- [What needs to be done]:
Which lines of the entries below run from the one holding "def get_alignment_position_py (aligned_seq" to the one holding "if 1 ≤ query_position", inclusive? Set down exactly those lines and no others.

*** Opening of Given records ***

-- pv_equiv track=rewrite | github.com/sasen-git/vhh-designer | archive/npz_scanner/v5_20251104/npz_fullscan_v5.py | _get_alignment_position
-- ===== SOURCE A (Python) =====
-- from typing import Dict, List, Tuple, Optional
--
-- def _get_alignment_position(aligned_seq: str, query_position: int) -> Optional[int]:
--     """
--     Convert 1-based position in original sequence to position in aligned sequence.
--     query_position is 1-based position in the original (ungapped) sequence.
--     Returns 0-based index in the aligned sequence, or None if out of range.
--     """
--     non_gap_count = 0
--     for i, char in enumerate(aligned_seq):
--         if char != '-':
--             non_gap_count += 1
--             if non_gap_count == query_position:
--                 return i
--     return None
-- ===== SOURCE B (Python) =====
-- def _get_alignment_position(aligned_seq: str, query_position: int):
--     positions = [i for i, c in enumerate(aligned_seq) if c != '-']
--     if 1 <= query_position <= len(positions):
--         return positions[query_position - 1]
--     return None
-- ===== Notes on version B (the rewrite author's own statement) =====
-- stated objective: simpler
-- what changed: Replaced the interleaved counter-with-early-return scan by a build-then-index decomposition: collect all non-gap indices once, then bounds-check and index directly.
import Mathlib
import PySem

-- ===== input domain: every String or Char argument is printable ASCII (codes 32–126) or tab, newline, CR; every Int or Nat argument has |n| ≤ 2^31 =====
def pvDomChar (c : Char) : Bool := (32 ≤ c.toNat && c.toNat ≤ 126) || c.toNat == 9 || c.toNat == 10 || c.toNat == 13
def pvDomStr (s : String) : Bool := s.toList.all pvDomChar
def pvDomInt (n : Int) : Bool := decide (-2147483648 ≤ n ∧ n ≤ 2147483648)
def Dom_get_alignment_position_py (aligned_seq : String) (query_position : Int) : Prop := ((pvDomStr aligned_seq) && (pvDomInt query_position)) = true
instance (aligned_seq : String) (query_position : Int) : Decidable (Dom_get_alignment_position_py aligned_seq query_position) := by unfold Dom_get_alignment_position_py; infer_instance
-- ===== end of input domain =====

-- B replaces A's interleaved counter-with-early-return scan by build-then-index (simpler decomposition); return values proved equal.

-- ===== PORT A =====
-- A's loop: enumerate with index i, running non-gap count, early return on hit.
def pvLoopA (q : Int) : List Char → Int → Int → Option Int
  | [], _, _ => none
  | c :: cs, i, cnt =>
      if c ≠ '-' then
        if cnt + 1 = q then some i else pvLoopA q cs (i + 1) (cnt + 1)
      else pvLoopA q cs (i + 1) cnt

def get_alignment_position_py (aligned_seq : String) (query_position : Int) : Option Int :=
  pvLoopA query_position aligned_seq.toList 0 0

-- ===== PORT B =====
-- B's comprehension: all aligned indices whose character is not a gap.
def pvPositions : List Char → Int → List Int
  | [], _ => []
  | c :: cs, i => if c ≠ '-' then i :: pvPositions cs (i + 1) else pvPositions cs (i + 1)

def get_alignment_position_py_alt (aligned_seq : String) (query_position : Int) : Option Int :=
  let ps := pvPositions aligned_seq.toList 0
  -- guard makes the index in range, so positions[query_position-1] is exactly this `some`
  if 1 ≤ query_position ∧ query_position ≤ ps.length then ps[(query_position - 1).toNat]? else none

-- ===== PRECONDITION & SPEC =====
def Spec_get_alignment_position_py (aligned_seq : String) (query_position : Int) (out : Option Int) : Prop := out = get_alignment_position_py_alt aligned_seq query_position
instance (aligned_seq : String) (query_position : Int) (out : Option Int) : Decidable (Spec_get_alignment_position_py aligned_seq query_position out) := by unfold Spec_get_alignment_position_py; infer_instance

-- ===== CLAIM (what is proved, stated in full; the proofs are below) =====
def Claim_equal_get_alignment_position_py : Prop := ∀ (aligned_seq : String) (query_position : Int), Dom_get_alignment_position_py aligned_seq query_position → Spec_get_alignment_position_py aligned_seq query_position (get_alignment_position_py aligned_seq query_position)

-- ===== LEMMAS AND PROOFS =====
lemma pvLoopA_eq (q : Int) (cs : List Char) : ∀ (i cnt : Int),
    pvLoopA q cs i cnt =
      if 1 ≤ q - cnt then (pvPositions cs i)[(q - cnt - 1).toNat]? else none := by
  induction cs with
  | nil => intro i cnt; simp [pvLoopA, pvPositions]
  | cons c cs ih =>
      intro i cnt
      by_cases hc : c ≠ '-'
      · simp only [pvLoopA, pvPositions, if_pos hc]
        by_cases hq : cnt + 1 = q
        · have h1 : (1:Int) ≤ q - cnt := by omega
          have h0 : (q - cnt - 1).toNat = 0 := by omega
          simp [hq, h1, h0]
        · rw [if_neg hq, ih]
          by_cases h1 : 1 ≤ q - (cnt + 1)
          · have h2 : (1:Int) ≤ q - cnt := by omega
            have hk : (q - cnt - 1).toNat = (q - (cnt + 1) - 1).toNat + 1 := by omega
            simp [h1, h2, hk]
          · have h2 : ¬ (1:Int) ≤ q - cnt := by omega
            simp [h1, h2]
      · simp only [pvLoopA, pvPositions, if_neg hc]
        exact ih (i + 1) cnt

lemma pvPositions_getElem?_none (ps : List Int) (q : Int) (h : ps.length < q) :
    ps[(q - 1).toNat]? = none := by
  apply List.getElem?_eq_none
  omega

-- ===== VERDICT (by name: the statement is the Claim_ definition above) =====
theorem get_alignment_position_py_spec : Claim_equal_get_alignment_position_py := by
  intro s q _
  unfold Spec_get_alignment_position_py get_alignment_position_py get_alignment_position_py_alt
  rw [pvLoopA_eq]
  simp only [Int.sub_zero]
  by_cases h1 : (1:Int) ≤ q
  · by_cases h2 : q ≤ (pvPositions s.toList 0).length
    · simp [h1, h2]
    · rw [if_pos h1, if_neg (by exact fun h => h2 h.2)]
      exact pvPositions_getElem?_none _ _ (by omega)
  · simp [h1]
-- pv_equiv track=rewrite | github.com/moriarty-chiu/performance-testing-framework-for-apache-kafka | local-kafka-test/mock_data_generator.py | _parse_prop
-- ===== SOURCE A (Python) =====
-- from typing import Dict, List, Any
--
-- def _parse_prop(props: str, key: str, default: Any) -> Any:
--     """Parse a property from client props string."""
--     for prop in props.split():
--         if prop.startswith(f'{key}='):
--             try:
--                 return int(prop.split('=')[1])
--             except (ValueError, IndexError):
--                 return default
--     return default
-- ===== SOURCE B (Python) =====
-- def _parse_prop(props: str, key: str, default):
--     """Parse a property from client props string."""
--     table = {}
--     for tok in reversed(props.split()):
--         parts = tok.split('=')
--         if len(parts) > 1:
--             table[parts[0]] = parts[1]
--     if key in table:
--         try:
--             return int(table[key])
--         except ValueError:
--             return default
--     return default
-- ===== Notes on version B (the rewrite author's own statement) =====
-- stated objective: alternative
-- what changed: Replaces the early-returning prefix scan by building an index once (iterating the tokens in reverse with overwrite so the first occurrence wins, keyed by the text before the first '=') and then doing a single lookup of key.
-- outside the precondition, e.g. on _parse_prop('x=5=9', 'x=5', 0): A returns 5, B returns 0; on _parse_prop('a=b=z', 'a=b', 3): A returns 3, B returns 3
import Mathlib
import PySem

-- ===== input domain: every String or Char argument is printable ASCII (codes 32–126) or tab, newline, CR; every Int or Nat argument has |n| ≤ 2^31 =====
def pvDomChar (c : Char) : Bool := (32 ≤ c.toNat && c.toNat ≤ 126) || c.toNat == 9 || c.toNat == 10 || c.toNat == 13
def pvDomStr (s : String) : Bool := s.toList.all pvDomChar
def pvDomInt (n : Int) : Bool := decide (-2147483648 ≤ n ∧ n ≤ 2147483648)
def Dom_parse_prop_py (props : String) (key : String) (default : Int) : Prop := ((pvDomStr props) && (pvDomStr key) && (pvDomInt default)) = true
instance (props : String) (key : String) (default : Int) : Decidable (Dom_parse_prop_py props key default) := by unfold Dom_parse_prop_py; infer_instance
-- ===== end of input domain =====

-- B replaces A's early-returning prefix scan by building a key→value index once
-- (reverse iteration with overwrite, so the first occurrence wins) followed by one lookup.

-- ===== PORT A =====
def parsePropScan (key : String) (default : Int) : List String → Int
  | [] => default
  | prop :: rest =>
    if PySem.Str.startswith prop (key ++ "=") then
      match PySem.Str.split? prop "=" with
      | some parts =>
        match PySem.List.pyGet? parts 1 with
        | some v =>
          match PySem.Int.ofStr? v with
          | some n => n          -- return int(prop.split('=')[1])
          | none => default      -- ValueError
        | none => default        -- IndexError
      | none => default          -- unreachable: separator "=" is nonempty
    else parsePropScan key default rest

def parse_prop_py (props : String) (key : String) (default : Int) : Int :=
  parsePropScan key default (PySem.Str.split₀ props)

-- ===== PORT B =====
def parsePropStep (d : PySem.Dict String String) (tok : String) : PySem.Dict String String :=
  match PySem.Str.split? tok "=" with
  | some (p0 :: p1 :: _) => d.insert p0 p1   -- len(parts) > 1: table[parts[0]] = parts[1]
  | _ => d

def parse_prop_py_alt (props : String) (key : String) (default : Int) : Int :=
  let table := (PySem.Str.split₀ props).reverse.foldl parsePropStep PySem.Dict.empty
  match table.get? key with
  | some v =>
    match PySem.Int.ofStr? v with
    | some n => n
    | none => default
  | none => default

-- ===== PRECONDITION & SPEC =====
-- Pre_ excludes the corner where key itself contains '=' AND some whitespace-token of
-- props starts with key+'=': there A parses a fragment of the key itself (a corner the
-- '='-separated props format cannot meaningfully specify) while B treats such a key as absent.
def Pre_parse_prop_py (props : String) (key : String) (default : Int) : Prop :=
  '=' ∈ key.toList → ∀ t ∈ PySem.Str.split₀ props, PySem.Str.startswith t (key ++ "=") = false
instance (props : String) (key : String) (default : Int) : Decidable (Pre_parse_prop_py props key default) := by unfold Pre_parse_prop_py; infer_instance

def pvWitness_parse_prop_py : String × String × Int := ("retries=5 acks=all", "retries", 7)

def Spec_parse_prop_py (props : String) (key : String) (default : Int) (out : Int) : Prop := out = parse_prop_py_alt props key default
instance (props : String) (key : String) (default : Int) (out : Int) : Decidable (Spec_parse_prop_py props key default out) := by unfold Spec_parse_prop_py; infer_instance

-- ===== CLAIM (what is proved, stated in full; the proofs are below) =====
def Claim_equal_parse_prop_py : Prop := ∀ (props : String) (key : String) (default : Int), Dom_parse_prop_py props key default → Pre_parse_prop_py props key default → Spec_parse_prop_py props key default (parse_prop_py props key default)

-- ===== LEMMAS AND PROOFS =====

-- splitAux c l cur: structural model of PySem.Chars.splitOn.go for a single-char separator
def splitAux (c : Char) : List Char → List Char → List (List Char)
  | [], cur => [cur.reverse]
  | a :: rest, cur => if a = c then cur.reverse :: splitAux c rest [] else splitAux c rest (a :: cur)

theorem splitOn_go_eq (c : Char) : ∀ (fuel : Nat) (l cur : List Char) (acc : List (List Char)),
    l.length < fuel →
    PySem.Chars.splitOn.go [c] fuel l cur acc = acc.reverse ++ splitAux c l cur := by
  intro fuel
  induction fuel with
  | zero => intro l cur acc h; omega
  | succ f ih =>
    intro l cur acc h
    cases l with
    | nil => simp [PySem.Chars.splitOn.go, splitAux]
    | cons a rest =>
      rw [PySem.Chars.splitOn.go]
      by_cases hac : a = c
      · subst hac
        have hp : List.isPrefixOf [a] (a :: rest) = true := by simp [List.isPrefixOf]
        simp only [hp, if_true, splitAux, List.length_cons, List.drop_succ_cons,
          List.length_nil, List.drop_zero]
        rw [ih rest [] (cur.reverse :: acc) (by simpa using Nat.lt_of_succ_lt_succ h)]
        simp
      · have hp : List.isPrefixOf [c] (a :: rest) = false := by
          simp [List.isPrefixOf]; exact fun hca => absurd hca.symm hac
        simp only [hp, Bool.false_eq_true, if_false, splitAux, if_neg hac]
        exact ih rest (a :: cur) acc (by simpa using Nat.lt_of_succ_lt_succ h)

theorem splitOn_eq_splitAux (c : Char) (l : List Char) :
    PySem.Chars.splitOn l [c] = splitAux c l [] := by
  unfold PySem.Chars.splitOn
  rw [splitOn_go_eq c (l.length + 1) l [] [] (by omega)]
  simp

theorem splitAux_ne_nil (c : Char) (l : List Char) : ∀ cur, splitAux c l cur ≠ [] := by
  induction l with
  | nil => intro cur; simp [splitAux]
  | cons a rest ih =>
    intro cur
    simp only [splitAux]
    split_ifs
    · simp
    · exact ih _

-- splitting a ++ c :: b where c ∉ a: the first piece is cur.reverse ++ a
theorem splitAux_append (c : Char) (a : List Char) : ∀ (b cur : List Char), c ∉ a →
    splitAux c (a ++ c :: b) cur = (cur.reverse ++ a) :: splitAux c b [] := by
  induction a with
  | nil => intro b cur _; simp [splitAux]
  | cons a0 as ih =>
    intro b cur h
    have h0 : a0 ≠ c := fun hh => h (by simp [hh])
    have h1 : c ∉ as := fun hh => h (by simp [hh])
    simp only [List.cons_append, splitAux, if_neg h0]
    rw [ih b (a0 :: cur) h1]
    simp

-- the converse decomposition: two or more pieces force a first separator
theorem splitAux_two_pieces (c : Char) : ∀ (l cur p0 p1 : List Char) (rest : List (List Char)),
    splitAux c l cur = p0 :: p1 :: rest →
    ∃ a b, l = a ++ c :: b ∧ c ∉ a ∧ p0 = cur.reverse ++ a := by
  intro l
  induction l with
  | nil => intro cur p0 p1 rest h; simp [splitAux] at h
  | cons x xs ih =>
    intro cur p0 p1 rest h
    simp only [splitAux] at h
    by_cases hxc : x = c
    · rw [if_pos hxc] at h
      obtain ⟨h1, _⟩ := List.cons.inj h
      exact ⟨[], xs, by simp [hxc], by simp, by simp [h1.symm]⟩
    · rw [if_neg hxc] at h
      obtain ⟨a', b', hl, hna, hp0⟩ := ih (x :: cur) p0 p1 rest h
      refine ⟨x :: a', b', by simp [hl], ?_, by simp [hp0]⟩
      intro hm
      rcases List.mem_cons.mp hm with h' | h'
      · exact hxc h'.symm
      · exact hna h'

-- per-token value function of B's index construction
def pvTokVal (key : String) (tok : String) : Option String :=
  match PySem.Str.split? tok "=" with
  | some (p0 :: p1 :: _) => if p0 = key then some p1 else none
  | _ => none

theorem step_get? (key a : String) (d : PySem.Dict String String) :
    (parsePropStep d a).get? key =
      match pvTokVal key a with | some v => some v | none => d.get? key := by
  unfold parsePropStep pvTokVal
  cases hs : PySem.Str.split? a "=" with
  | none => rfl
  | some parts =>
    match parts with
    | [] => rfl
    | [p0] => rfl
    | p0 :: p1 :: r =>
      by_cases hk : p0 = key
      · subst hk; simp [PySem.Dict.get?_insert]
      · simp [PySem.Dict.get?_insert, hk, Ne.symm hk]

theorem get?_build (key : String) : ∀ (l : List String) (d : PySem.Dict String String),
    (l.reverse.foldl parsePropStep d).get? key =
      match l.findSome? (pvTokVal key) with
      | some v => some v
      | none => d.get? key := by
  intro l
  induction l with
  | nil => intro d; simp
  | cons a l ih =>
    intro d
    rw [List.reverse_cons, List.foldl_append, List.findSome?_cons]
    simp only [List.foldl_cons, List.foldl_nil]
    rw [step_get?]
    cases hv : pvTokVal key a with
    | none => exact ih d
    | some v => rfl

-- the list of pieces of tok.split('='), at the character level
theorem split?_toList (t : String) :
    (PySem.Str.split? t "=").map (List.map String.toList) = some (splitAux '=' t.toList []) := by
  rw [PySem.Str.split?_map]
  show PySem.Chars.split? t.toList "=".toList = _
  have : ("=" : String).toList = ['='] := by decide
  rw [this]
  simp [PySem.Chars.split?, splitOn_eq_splitAux]

-- a token matched by A's startswith test: B's index sees the same key and value
theorem tok_match (key : String) (hk : '=' ∉ key.toList) (t : String)
    (h : PySem.Str.startswith t (key ++ "=") = true) :
    ∃ p1 rest, PySem.Str.split? t "=" = some (key :: p1 :: rest) ∧ pvTokVal key t = some p1 := by
  rw [PySem.Str.startswith_eq, PySem.Chars.startswith_iff] at h
  have hkeq : (key ++ "=").toList = key.toList ++ ['='] := by simp
  rw [hkeq] at h
  obtain ⟨u, hu⟩ := h
  have ht : t.toList = key.toList ++ '=' :: u := by rw [← hu]; simp
  have hsa : splitAux '=' t.toList [] = key.toList :: splitAux '=' u [] := by
    rw [ht, splitAux_append '=' key.toList u [] hk]; simp
  obtain ⟨q0, qs, hq⟩ := List.exists_cons_of_ne_nil (splitAux_ne_nil '=' u [])
  have hmap := split?_toList t
  rw [hsa, hq] at hmap
  cases hsp : PySem.Str.split? t "=" with
  | none => rw [hsp] at hmap; simp at hmap
  | some parts =>
    rw [hsp] at hmap
    simp only [Option.map_some, Option.some.injEq] at hmap
    match parts, hmap with
    | [], hmap => simp at hmap
    | [pa], hmap => simp at hmap
    | pa :: pb :: pr, hmap =>
      simp only [List.map_cons, List.cons.injEq] at hmap
      obtain ⟨ha, hb, _⟩ := hmap
      have hpa : pa = key := by
        have := congrArg String.ofList ha
        simpa [String.ofList_toList] using this
      refine ⟨pb, pr, by rw [hpa], ?_⟩
      unfold pvTokVal
      rw [hsp, hpa]
      simp

-- a token not matched by A's test contributes nothing under this key
theorem tok_nomatch (key : String) (hk : '=' ∉ key.toList) (t : String)
    (h : PySem.Str.startswith t (key ++ "=") = false) :
    pvTokVal key t = none := by
  unfold pvTokVal
  cases hsp : PySem.Str.split? t "=" with
  | none => rfl
  | some parts =>
    match parts with
    | [] => rfl
    | [p0] => rfl
    | p0 :: p1 :: r =>
      by_cases hke : p0 = key
      · exfalso
        subst hke
        have hmap := split?_toList t
        rw [hsp] at hmap
        simp only [Option.map_some, Option.some.injEq, List.map_cons] at hmap
        obtain ⟨a, b, hl, hna, hp0⟩ := splitAux_two_pieces '=' t.toList [] p0.toList p1.toList _ hmap.symm
        simp only [List.reverse_nil, List.nil_append] at hp0
        rw [PySem.Str.startswith_eq] at h
        have hsw : PySem.Chars.startswith t.toList (p0 ++ "=").toList = true := by
          rw [PySem.Chars.startswith_iff]
          refine ⟨b, ?_⟩
          simp [hl, ← hp0]
        rw [hsw] at h
        exact absurd h (by simp)
      · simp [hke]

theorem scan_eq_lookup (key : String) (default : Int) (hk : '=' ∉ key.toList) :
    ∀ (l : List String),
    parsePropScan key default l =
      match l.findSome? (pvTokVal key) with
      | some v => (match PySem.Int.ofStr? v with | some n => n | none => default)
      | none => default := by
  intro l
  induction l with
  | nil => simp [parsePropScan]
  | cons t l ih =>
    rw [List.findSome?_cons]
    unfold parsePropScan
    cases hb : PySem.Str.startswith t (key ++ "=") with
    | false => rw [tok_nomatch key hk t hb]; simpa using ih
    | true =>
      obtain ⟨p1, rest, hsplit, htok⟩ := tok_match key hk t hb
      rw [htok, hsplit]
      simp [PySem.List.pyGet?, PySem.List.pyIdx?]

-- when the key itself contains '=', B's index can never hold it
theorem tokval_none_of_eq_mem (key : String) (hk : '=' ∈ key.toList) (t : String) :
    pvTokVal key t = none := by
  unfold pvTokVal
  cases hsp : PySem.Str.split? t "=" with
  | none => rfl
  | some parts =>
    match parts with
    | [] => rfl
    | [p0] => rfl
    | p0 :: p1 :: r =>
      by_cases hke : p0 = key
      · exfalso
        subst hke
        have hmap := split?_toList t
        rw [hsp] at hmap
        simp only [Option.map_some, Option.some.injEq, List.map_cons] at hmap
        obtain ⟨a, b, hl, hna, hp0⟩ := splitAux_two_pieces '=' t.toList [] p0.toList p1.toList _ hmap.symm
        simp only [List.reverse_nil, List.nil_append] at hp0
        rw [← hp0] at hna
        exact hna hk
      · simp [hke]

theorem findSome?_tokval_none (key : String) (hk : '=' ∈ key.toList) :
    ∀ (l : List String), l.findSome? (pvTokVal key) = none := by
  intro l
  induction l with
  | nil => rfl
  | cons t l ih => rw [List.findSome?_cons, tokval_none_of_eq_mem key hk t]; exact ih

theorem scan_default (key : String) (default : Int) :
    ∀ (l : List String), (∀ t ∈ l, PySem.Str.startswith t (key ++ "=") = false) →
    parsePropScan key default l = default := by
  intro l
  induction l with
  | nil => intro _; rfl
  | cons t l ih =>
    intro h
    unfold parsePropScan
    rw [h t (List.mem_cons_self ..)]
    simpa using ih fun x hx => h x (List.mem_cons_of_mem _ hx)

-- ===== VERDICT (by name: the statement is the Claim_ definition above) =====
theorem parse_prop_py_spec : Claim_equal_parse_prop_py := by
  intro props key default _ hpre
  unfold Spec_parse_prop_py parse_prop_py parse_prop_py_alt
  by_cases hk : '=' ∈ key.toList
  · rw [scan_default key default (PySem.Str.split₀ props) (hpre hk)]
    simp only [get?_build key (PySem.Str.split₀ props) PySem.Dict.empty,
      findSome?_tokval_none key hk, PySem.Dict.get?_empty]
  · rw [scan_eq_lookup key default hk]
    simp only [get?_build key (PySem.Str.split₀ props) PySem.Dict.empty, PySem.Dict.get?_empty]
    cases (PySem.Str.split₀ props).findSome? (pvTokVal key) <;> rfl
-- ===== PRECONDITION & SPEC =====
def Spec_build_timeline_chart_data (results : List (String × List (List (String × String)))) (out : List (String × Int)) : Prop := out = build_timeline_chart_data_alt results
instance (results : List (String × List (List (String × String)))) (out : List (String × Int)) : Decidable (Spec_build_timeline_chart_data results out) := by unfold Spec_build_timeline_chart_data; infer_instance

-- ===== CLAIM (what is proved, stated in full; the proofs are below) =====
def Claim_equal_build_timeline_chart_data : Prop := ∀ (results : List (String × List (List (String × String)))), Dom_build_timeline_chart_data results → Spec_build_timeline_chart_data results (build_timeline_chart_data results)

-- ===== LEMMAS AND PROOFS =====

-- one step of A's loop, phrased through the comprehension filter
theorem pvBucketStep_eq (d : PySem.Dict String Int) (e : List (String × String)) :
    pvBucketStep d e = (match pvPrefix? e with
      | none => d
      | some p => d.modify p 0 (· + 1)) := by
  unfold pvBucketStep pvPrefix?
  cases PySem.Dict.get? (PySem.Dict.mk e) "timestamp" with
  | none => rfl
  | some ts => by_cases h : ts ≠ "" ∧ ts ≠ "Unknown" <;> simp [h]

-- A's filtered counting loop is Counter of the filtered prefixes
theorem foldl_bucketStep (events : List (List (String × String))) (d : PySem.Dict String Int) :
    events.foldl pvBucketStep d
      = (events.filterMap pvPrefix?).foldl (fun d x => d.modify x 0 (· + 1)) d := by
  induction events generalizing d with
  | nil => rfl
  | cons e es ih =>
    rw [List.foldl_cons, List.filterMap_cons, pvBucketStep_eq]
    cases pvPrefix? e <;> simp [ih]

-- keys emitted by the run scan come from the list
theorem fst_mem_of_mem_groupRuns (s : List String) (a : String × Int) (h : a ∈ pvGroupRuns s) :
    a.1 ∈ s := by
  induction s using pvGroupRuns.induct with
  | case1 => simp [pvGroupRuns] at h
  | case2 x xs ih =>
    rw [pvGroupRuns] at h
    rcases List.mem_cons.mp h with h1 | h1
    · simp [h1]
    · exact List.mem_cons_of_mem _ ((List.dropWhile_sublist _).subset (ih h1))

-- on a ≤-sorted list, everything the scan drops past the head is strictly larger
theorem lt_of_mem_dropWhile_sorted (x y : String) (xs : List String)
    (hp : xs.Pairwise (· ≤ ·)) (hle : ∀ z ∈ xs, x ≤ z)
    (hy : y ∈ xs.dropWhile (· == x)) : x < y := by
  induction xs with
  | nil => simp at hy
  | cons a as ih =>
    rw [List.dropWhile_cons] at hy
    by_cases hax : (a == x) = true
    · simp only [hax, if_true] at hy
      exact ih hp.tail (fun z hz => hle z (List.mem_cons_of_mem _ hz)) hy
    · simp only [hax] at hy
      have hxa : x < a := lt_of_le_of_ne (hle a List.mem_cons_self) (by
        intro h; exact hax (by simp [h.symm]))
      rcases List.mem_cons.mp hy with h1 | h1
      · exact h1 ▸ hxa
      · exact lt_of_lt_of_le hxa (List.rel_of_pairwise_cons hp h1)
-- pv_equiv track=rewrite | github.com/SteveParadox/Anfinity | Server/app/api/semantic_search.py | _extract_highlight
-- ===== SOURCE A (Python) =====
-- def _extract_highlight(content: str, query: str) -> str:
--     """Extract highlighted snippet from content containing query terms.
--
--     Args:
--         content: Full content text
--         query: Query text to search for
--
--     Returns:
--         Highlighted snippet with ellipsis
--     """
--     if not content:
--         return ""
--
--     query_terms = [
--         term.lower()
--         for term in query.split()
--         if len(term) > 3
--     ]
--
--     if not query_terms:
--         return content[:200] + "..." if len(content) > 200 else content
--
--     content_lower = content.lower()
--     earliest_pos = len(content)
--     earliest_match = None
--
--     for term in query_terms:
--         pos = content_lower.find(term)
--         if pos != -1 and pos < earliest_pos:
--             earliest_pos = pos
--             earliest_match = pos
--
--     if earliest_match is None:
--         return content[:200] + "..." if len(content) > 200 else content
--
--     start = max(0, earliest_match - 80)
--     end = min(len(content), earliest_match + 200)
--
--     highlight = ""
--     if start > 0:
--         highlight += "..."
--     highlight += content[start:end]
--     if end < len(content):
--         highlight += "..."
--
--     return highlight
-- ===== SOURCE B (Python) =====
-- def _extract_highlight(content: str, query: str) -> str:
--     """Extract highlighted snippet from content containing query terms."""
--     if not content:
--         return ""
--
--     query_terms = [
--         term.lower()
--         for term in query.split()
--         if len(term) > 3
--     ]
--
--     content_lower = content.lower()
--
--     # Single left-to-right scan over positions: the first position at which
--     # any term starts is the earliest match over all terms.
--     earliest_match = None
--     if query_terms:
--         for i in range(len(content_lower)):
--             if any(content_lower.startswith(t, i) for t in query_terms):
--                 earliest_match = i
--                 break
--
--     if earliest_match is None:
--         return content[:200] + "..." if len(content) > 200 else content
--
--     start = max(0, earliest_match - 80)
--     end = min(len(content), earliest_match + 200)
--
--     highlight = ""
--     if start > 0:
--         highlight += "..."
--     highlight += content[start:end]
--     if end < len(content):
--         highlight += "..."
--
--     return highlight
-- ===== Notes on version B (the rewrite author's own statement) =====
-- stated objective: alternative
-- what changed: Replaced the per-term find() loop that tracks the minimum position with a single left-to-right scan over content positions that stops at the first position where any term starts.
import Mathlib
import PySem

*** Close of Given records ***

- [Task response]:
def get_alignment_position_py (aligned_seq : String) (query_position : Int) : Option Int :=
  pvLoopA query_position aligned_seq.toList 0 0

-- ===== PORT B =====
-- B's comprehension: all aligned indices whose character is not a gap.
def pvPositions : List Char → Int → List Int
  | [], _ => []
  | c :: cs, i => if c ≠ '-' then i :: pvPositions cs (i + 1) else pvPositions cs (i + 1)

def get_alignment_position_py_alt (aligned_seq : String) (query_position : Int) : Option Int :=
  let ps := pvPositions aligned_seq.toList 0
  -- guard makes the index in range, so positions[query_position-1] is exactly this `some`
  if 1 ≤ query_position ∧ query_position ≤ ps.length then ps[(query_position - 1).toNat]? else none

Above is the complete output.